Task to carry out — Print the range of lines that opens with the line containing "(∀ i' : Nat, i' < M + 1 →" and closes with the last line of the listing. Include both ends; print nothing more.

Data records —

lemma pvA_main (n : Nat) : ∀ ts : List (List Char), ts.length = n → ts ≠ [] →
    (∀ t ∈ ts, '?' ∉ t) → parenACore (pvJ ts) = pvSolve ts := by
  induction n using Nat.strong_induction_on with
  | _ n ih =>
    intro ts hlen hne hf
    have hcount := pvJ_count ts hne hf
    match ts with
    | [t] =>
      rw [parenACore]
      rw [if_pos (by simpa using hcount)]
      rfl
    | [t1, t2] =>
      rw [parenACore]
      rw [if_neg (by simp at hcount; omega), if_pos (by simpa using hcount)]
      rfl
    | t1 :: t2 :: t3 :: rest =>
      have h3 : 3 ≤ (t1 :: t2 :: t3 :: rest).length := by simp
      set l := t1 :: t2 :: t3 :: rest with hl
      rw [parenACore]
      rw [if_neg (by rw [hcount]; simp [hl]), if_neg (by rw [hcount]; simp [hl])]
      simp only []
      rw [List.foldl_attach (l := PySem.List.enumerate (pvJ l) 0)
        (f := fun answer (x : Int × Char) =>
          if (x.2 == '?') = true then
            answer ++ (parenACore (PySem.List.slice (pvJ l) none (some x.1))).flatMap (fun lt =>
              (parenACore (PySem.List.slice (pvJ l) (some (x.1 + 1)) none)).map
                (fun rt => '(' :: lt ++ ')' :: x.2 :: '(' :: rt ++ [')']))
          else answer),
        PySem.List.foldl_if_eq_foldl_filter (fun (x : Int × Char) => x.2 == '?'),
        PySem.List.foldl_append_eq_flatMap, List.nil_append]
      rw [pvScan l (by simp [hl]) hf 0
        (fun q => (parenACore (PySem.List.slice (pvJ l) none (some q.1))).flatMap (fun lt =>
          (parenACore (PySem.List.slice (pvJ l) (some (q.1 + 1)) none)).map
            (fun rt => '(' :: lt ++ ')' :: q.2 :: '(' :: rt ++ [')'])))]
      rw [pvSolve_big l h3, List.flatMap, List.flatMap]
      congr 1
      apply List.map_congr_left
      intro k hk
      rw [List.mem_range'_1] at hk
      have hkn : 1 ≤ k ∧ k < l.length := by constructor <;> omega
      have hsplit := pvJ_split l k hkn.1 hkn.2
      have htake : (pvJ l).take (pvJ (l.take k)).length = pvJ (l.take k) := by
        rw [hsplit]; exact List.take_left
      have hdrop : (pvJ l).drop ((pvJ (l.take k)).length + 1) = pvJ (l.drop k) := by
        conv_lhs => rw [hsplit]
        rw [show pvJ (l.take k) ++ '?' :: pvJ (l.drop k)
            = (pvJ (l.take k) ++ ['?']) ++ pvJ (l.drop k) by simp,
          show (pvJ (l.take k)).length + 1 = (pvJ (l.take k) ++ ['?']).length by simp]
        exact List.drop_left
      have hlt : (l.take k).length = k := by rw [List.length_take]; omega
      have hld : (l.drop k).length = l.length - k := by rw [List.length_drop]
      have htne : l.take k ≠ [] := by
        intro h0; rw [h0] at hlt; simp at hlt; omega
      have hdne : l.drop k ≠ [] := by
        intro h0; rw [h0] at hld; simp at hld; omega
      have hIH1 : parenACore (pvJ (l.take k)) = pvSolve (l.take k) := by
        apply ih (l.take k).length (by omega) _ rfl htne
        intro t ht; exact hf t (List.mem_of_mem_take ht)
      have hIH2 : parenACore (pvJ (l.drop k)) = pvSolve (l.drop k) := by
        apply ih (l.drop k).length (by omega) _ rfl hdne
        intro t ht; exact hf t (List.mem_of_mem_drop ht)
      rw [zero_add, PySem.List.slice_to_natCast, htake,
        show ((pvJ (l.take k)).length : Int) + 1 = (((pvJ (l.take k)).length + 1 : Nat) : Int) by
          push_cast; ring,
        PySem.List.slice_from_natCast, hdrop, hIH1, hIH2]
      rfl

lemma pvRange_natCast (a b : Nat) :
    PySem.List.pyRange (a : Int) (b : Int) = (List.range' a (b - a)).map (fun k : Nat => (k : Int)) := by
  by_cases h : b ≤ a
  · rw [PySem.List.pyRange_one_eq_nil (by exact_mod_cast h)]
    have : b - a = 0 := by omega
    rw [this]; rfl
  · have hd : b - a ≠ 0 := by omega
    obtain ⟨n, hn⟩ : ∃ n, b - a = n + 1 := ⟨b - a - 1, by omega⟩
    induction n generalizing a with
    | zero =>
      have hb : b = a + 1 := by omega
      subst hb
      rw [PySem.List.pyRange_one_cons (by omega), PySem.List.pyRange_one_eq_nil (by omega)]
      simp [hn]
    | succ m ih =>
      have hlt : (a : Int) < (b : Int) := by exact_mod_cast (by omega : a < b)
      rw [PySem.List.pyRange_one_cons hlt]
      have ha1 : ((a : Int) + 1) = ((a + 1 : Nat) : Int) := by push_cast; ring
      rw [ha1, ih (a + 1) (by omega) (by omega) (by omega)]
      have h2 : b - a = (b - (a + 1)) + 1 := by omega
      rw [h2, show List.range' a ((b - (a + 1)) + 1) = a :: List.range' (a + 1) (b - (a + 1)) from rfl]
      simp

lemma pvInit (ts : List (List Char)) (m : Nat) (hm : m ≤ ts.length) :
    ∀ i : Nat, i < m →
      ((PySem.List.pyRange 0 (m : Int)).foldl
        (fun d i => d.insert (i, i) [PySem.List.pyGetD ts i []])
        (PySem.Dict.empty : PySem.Dict (Int × Int) (List (List Char)))).getD ((i : Int), (i : Int)) []
      = [ts.getD i []] := by
  induction m with
  | zero => intro i hi; omega
  | succ m ihm =>
    intro i hi
    rw [show ((m + 1 : Nat) : Int) = (m : Int) + 1 by push_cast; ring,
      PySem.List.pyRange_one_succ_right (by positivity), List.foldl_append, List.foldl_cons,
      List.foldl_nil, PySem.Dict.getD_insert]
    by_cases hip : i = m
    · rw [if_pos (by rw [hip]), hip, PySem.List.pyGetD_natCast]
    · rw [if_neg (by simp [Prod.ext_iff]; intro h; exact absurd (by exact_mod_cast h) hip)]
      exact ihm (by omega) i (by omega)

lemma pvCell (ts : List (List Char)) (d : PySem.Dict (Int × Int) (List (List Char))) (L i j : Nat)
    (hInv : pvInv ts d L) (h2 : 2 ≤ L) (hij : j = i + L) (hj : j < ts.length) :
    (PySem.List.pyRange (i : Int) (j : Int)).foldl (fun cell k =>
        (d.getD ((i : Int), k) []).foldl (fun cell lt =>
          (d.getD (k + 1, (j : Int)) []).foldl (fun cell rt =>
            cell ++ ['(' :: lt ++ ')' :: '?' :: '(' :: rt ++ [')']]) cell) cell) []
    = pvSolve (pvSeg ts i j) := by
  have hstep : ∀ (cell : List (List Char)) (k : Int),
      (d.getD ((i : Int), k) []).foldl (fun cell lt =>
        (d.getD (k + 1, (j : Int)) []).foldl (fun cell rt =>
          cell ++ ['(' :: lt ++ ')' :: '?' :: '(' :: rt ++ [')']]) cell) cell
      = cell ++ pvCombine (d.getD ((i : Int), k) []) (d.getD (k + 1, (j : Int)) []) := by
    intro cell k
    rw [PySem.List.foldl_congr_mem (d.getD ((i : Int), k) []) _
      (fun cell lt => cell ++ (d.getD (k + 1, (j : Int)) []).map
        (fun rt => '(' :: lt ++ ')' :: '?' :: '(' :: rt ++ [')'])) cell
      (fun acc x _ => PySem.List.foldl_append_singleton_eq_map _ _ _),
      PySem.List.foldl_append_eq_flatMap]
    rfl
  rw [PySem.List.foldl_congr_mem (PySem.List.pyRange (i : Int) (j : Int)) _
      (fun cell k => cell ++ pvCombine (d.getD ((i : Int), k) []) (d.getD (k + 1, (j : Int)) []))
      [] (fun acc x _ => hstep acc x),
    PySem.List.foldl_append_eq_flatMap, List.nil_append]
  have hseglen : (pvSeg ts i j).length = L + 1 := by
    simp only [pvSeg, List.length_take, List.length_drop]
    omega
  have hrange : PySem.List.pyRange (i : Int) (j : Int)
      = (List.range' 0 L).map (fun x => ((i + x : Nat) : Int)) := by
    rw [pvRange_natCast i j, show j - i = L by omega,
      show List.range' i L = (List.range' 0 L).map (fun x => i + x) by
        rw [List.map_add_range']; norm_num,
      List.map_map]
    rfl
  rw [hrange, pvSolve_big (pvSeg ts i j) (by omega), hseglen,
    show L + 1 - 1 = L from rfl,
    show List.range' 1 L = (List.range' 0 L).map (fun x => 1 + x) by
      rw [List.map_add_range'],
    List.flatMap_map, List.flatMap_map, List.flatMap, List.flatMap]
  congr 1
  apply List.map_congr_left
  intro r hr
  rw [List.mem_range'_1] at hr
  have hr' : r < L := by omega
  have e1 : d.getD ((i : Int), ((i + r : Nat) : Int)) [] = pvSolve (pvSeg ts i (i + r)) :=
    hInv i (i + r) (by omega) (by omega) (by omega)
  have e2 : d.getD (((i + r : Nat) : Int) + 1, (j : Int)) [] = pvSolve (pvSeg ts (i + r + 1) j) := by
    rw [show ((i + r : Nat) : Int) + 1 = ((i + r + 1 : Nat) : Int) by push_cast; ring]
    exact hInv (i + r + 1) j (by omega) (by omega) (by omega)
  have e3 : (pvSeg ts i j).take (1 + r) = pvSeg ts i (i + r) := by
    simp only [pvSeg, List.take_take]
    congr 1
    omega
  have e4 : (pvSeg ts i j).drop (1 + r) = pvSeg ts (i + r + 1) j := by
    simp only [pvSeg, List.drop_take, List.drop_drop]
    congr 1
    · omega
    · congr 1; omega
  rw [e3, e4, e1, e2]

lemma pvInner (ts : List (List Char)) (L : Nat) (hL : 1 ≤ L) (hLn : L + 1 ≤ ts.length)
    (d : PySem.Dict (Int × Int) (List (List Char))) (hInv : pvInv ts d L) :
    ∀ M : Nat, M ≤ ts.length - L →
      pvInv ts ((PySem.List.pyRange 0 (M : Int)).foldl
        (fun d i =>
          if (((L + 1 : Nat) : Int) == 2) = true then
            d.insert (i, i + ((L + 1 : Nat) : Int) - 1)
              ['(' :: (PySem.List.pyGetD ts i [] ++ '?' ::
                PySem.List.pyGetD ts (i + ((L + 1 : Nat) : Int) - 1) []) ++ [')']]
          else
            d.insert (i, i + ((L + 1 : Nat) : Int) - 1)
              ((PySem.List.pyRange i (i + ((L + 1 : Nat) : Int) - 1)).foldl (fun cell k =>
                (d.getD (i, k) []).foldl (fun cell lt =>
                  (d.getD (k + 1, i + ((L + 1 : Nat) : Int) - 1) []).foldl (fun cell rt =>
                    cell ++ ['(' :: lt ++ ')' :: '?' :: '(' :: rt ++ [')']]) cell) cell) [])) d) L ∧
      (∀ i' : Nat, i' < M →
        ((PySem.List.pyRange 0 (M : Int)).foldl
          (fun d i =>
            if (((L + 1 : Nat) : Int) == 2) = true then
              d.insert (i, i + ((L + 1 : Nat) : Int) - 1)
                ['(' :: (PySem.List.pyGetD ts i [] ++ '?' ::
                  PySem.List.pyGetD ts (i + ((L + 1 : Nat) : Int) - 1) []) ++ [')']]
            else
              d.insert (i, i + ((L + 1 : Nat) : Int) - 1)
                ((PySem.List.pyRange i (i + ((L + 1 : Nat) : Int) - 1)).foldl (fun cell k =>
                  (d.getD (i, k) []).foldl (fun cell lt =>
                    (d.getD (k + 1, i + ((L + 1 : Nat) : Int) - 1) []).foldl (fun cell rt =>
                      cell ++ ['(' :: lt ++ ')' :: '?' :: '(' :: rt ++ [')']]) cell) cell) [])) d).getD
          ((i' : Int), ((i' + L : Nat) : Int)) []
        = pvSolve (pvSeg ts i' (i' + L))) := by
  intro M
  induction M with
  | zero =>
    intro _
    rw [show ((0 : Nat) : Int) = 0 from rfl,
      PySem.List.pyRange_one_eq_nil (a := 0) (b := 0) (by omega), List.foldl_nil]
    exact ⟨hInv, fun i' hi' => by omega⟩
  | succ M ihM =>
    intro hM
    obtain ⟨ih1, ih2⟩ := ihM (by omega)
    rw [show ((M + 1 : Nat) : Int) = ((M : Nat) : Int) + 1 by push_cast; ring,
      PySem.List.pyRange_one_succ_right (by positivity), List.foldl_append, List.foldl_cons,
      List.foldl_nil]
    rw [show ((M : Nat) : Int) + ((L + 1 : Nat) : Int) - 1 = ((M + L : Nat) : Int) by
      push_cast; ring]
    have hkey : ∀ i' j' : Nat, (i' ≠ M ∨ j' ≠ M + L) →
        (((i' : Int), (j' : Int)) : Int × Int) ≠ (((M : Nat) : Int), ((M + L : Nat) : Int)) := by
      intro i' j' h hc
      have h1 : ((i' : Int)) = ((M : Nat) : Int) := congrArg Prod.fst hc
      have h2 : ((j' : Int)) = ((M + L : Nat) : Int) := congrArg Prod.snd hc
      have h1' : i' = M := by exact_mod_cast h1
      have h2' : j' = M + L := by exact_mod_cast h2
      tauto
    have hcell : ∀ (new : List (List Char)), new = pvSolve (pvSeg ts M (M + L)) →
        pvInv ts (((PySem.List.pyRange 0 (M : Int)).foldl
          (fun d i =>
            if (((L + 1 : Nat) : Int) == 2) = true then
              d.insert (i, i + ((L + 1 : Nat) : Int) - 1)
                ['(' :: (PySem.List.pyGetD ts i [] ++ '?' ::
                  PySem.List.pyGetD ts (i + ((L + 1 : Nat) : Int) - 1) []) ++ [')']]
            else
              d.insert (i, i + ((L + 1 : Nat) : Int) - 1)
                ((PySem.List.pyRange i (i + ((L + 1 : Nat) : Int) - 1)).foldl (fun cell k =>
                  (d.getD (i, k) []).foldl (fun cell lt =>
                    (d.getD (k + 1, i + ((L + 1 : Nat) : Int) - 1) []).foldl (fun cell rt =>
                      cell ++ ['(' :: lt ++ ')' :: '?' :: '(' :: rt ++ [')']]) cell) cell) [])) d).insert
          (((M : Nat) : Int), ((M + L : Nat) : Int)) new) L ∧
        (∀ i' : Nat, i' < M + 1 →
          (((PySem.List.pyRange 0 (M : Int)).foldl
            (fun d i =>
              if (((L + 1 : Nat) : Int) == 2) = true then
                d.insert (i, i + ((L + 1 : Nat) : Int) - 1)
                  ['(' :: (PySem.List.pyGetD ts i [] ++ '?' ::
                    PySem.List.pyGetD ts (i + ((L + 1 : Nat) : Int) - 1) []) ++ [')']]
              else
                d.insert (i, i + ((L + 1 : Nat) : Int) - 1)
                  ((PySem.List.pyRange i (i + ((L + 1 : Nat) : Int) - 1)).foldl (fun cell k =>
                    (d.getD (i, k) []).foldl (fun cell lt =>
                      (d.getD (k + 1, i + ((L + 1 : Nat) : Int) - 1) []).foldl (fun cell rt =>
                        cell ++ ['(' :: lt ++ ')' :: '?' :: '(' :: rt ++ [')']]) cell) cell) [])) d).insert
            (((M : Nat) : Int), ((M + L : Nat) : Int)) new).getD
              ((i' : Int), ((i' + L : Nat) : Int)) [] = pvSolve (pvSeg ts i' (i' + L))) := by
      intro new hnew
      constructor
      · intro i' j' hij' hj' hsz
        rw [PySem.Dict.getD_insert, if_neg (hkey i' j' (by omega))]
        exact ih1 i' j' hij' hj' hsz
      · intro i' hi'
        by_cases hiM : i' = M
        · subst hiM
          rw [PySem.Dict.getD_insert, if_pos (by rfl), hnew]
        · rw [PySem.Dict.getD_insert, if_neg (hkey i' (i' + L) (by omega))]
          exact ih2 i' (by omega)
    by_cases hL1 : L = 1
    · subst hL1
      rw [if_pos (by decide)]
      apply hcell
      have hM1 : M + 1 < ts.length := by omega
      have hseg : pvSeg ts M (M + 1) = [ts[M], ts[M + 1]] := by
        simp only [pvSeg, show M + 1 + 1 - M = 2 by omega]
        rw [List.drop_eq_getElem_cons (by omega), List.drop_eq_getElem_cons (by omega)]
        rfl
      rw [PySem.List.pyGetD_natCast, PySem.List.pyGetD_natCast,
        List.getD_eq_getElem ts [] (by omega), List.getD_eq_getElem ts [] (by omega), hseg]
      rfl
    · rw [if_neg (by simp; omega)]
      apply hcell
      exact pvCell ts _ L M (M + L) ih1 (by omega) rfl (by omega)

Output —
        (∀ i' : Nat, i' < M + 1 →
          (((PySem.List.pyRange 0 (M : Int)).foldl
            (fun d i =>
              if (((L + 1 : Nat) : Int) == 2) = true then
                d.insert (i, i + ((L + 1 : Nat) : Int) - 1)
                  ['(' :: (PySem.List.pyGetD ts i [] ++ '?' ::
                    PySem.List.pyGetD ts (i + ((L + 1 : Nat) : Int) - 1) []) ++ [')']]
              else
                d.insert (i, i + ((L + 1 : Nat) : Int) - 1)
                  ((PySem.List.pyRange i (i + ((L + 1 : Nat) : Int) - 1)).foldl (fun cell k =>
                    (d.getD (i, k) []).foldl (fun cell lt =>
                      (d.getD (k + 1, i + ((L + 1 : Nat) : Int) - 1) []).foldl (fun cell rt =>
                        cell ++ ['(' :: lt ++ ')' :: '?' :: '(' :: rt ++ [')']]) cell) cell) [])) d).insert
            (((M : Nat) : Int), ((M + L : Nat) : Int)) new).getD
              ((i' : Int), ((i' + L : Nat) : Int)) [] = pvSolve (pvSeg ts i' (i' + L))) := by
      intro new hnew
      constructor
      · intro i' j' hij' hj' hsz
        rw [PySem.Dict.getD_insert, if_neg (hkey i' j' (by omega))]
        exact ih1 i' j' hij' hj' hsz
      · intro i' hi'
        by_cases hiM : i' = M
        · subst hiM
          rw [PySem.Dict.getD_insert, if_pos (by rfl), hnew]
        · rw [PySem.Dict.getD_insert, if_neg (hkey i' (i' + L) (by omega))]
          exact ih2 i' (by omega)
    by_cases hL1 : L = 1
    · subst hL1
      rw [if_pos (by decide)]
      apply hcell
      have hM1 : M + 1 < ts.length := by omega
      have hseg : pvSeg ts M (M + 1) = [ts[M], ts[M + 1]] := by
        simp only [pvSeg, show M + 1 + 1 - M = 2 by omega]
        rw [List.drop_eq_getElem_cons (by omega), List.drop_eq_getElem_cons (by omega)]
        rfl
      rw [PySem.List.pyGetD_natCast, PySem.List.pyGetD_natCast,
        List.getD_eq_getElem ts [] (by omega), List.getD_eq_getElem ts [] (by omega), hseg]
      rfl
    · rw [if_neg (by simp; omega)]
      apply hcell
      exact pvCell ts _ L M (M + L) ih1 (by omega) rfl (by omega)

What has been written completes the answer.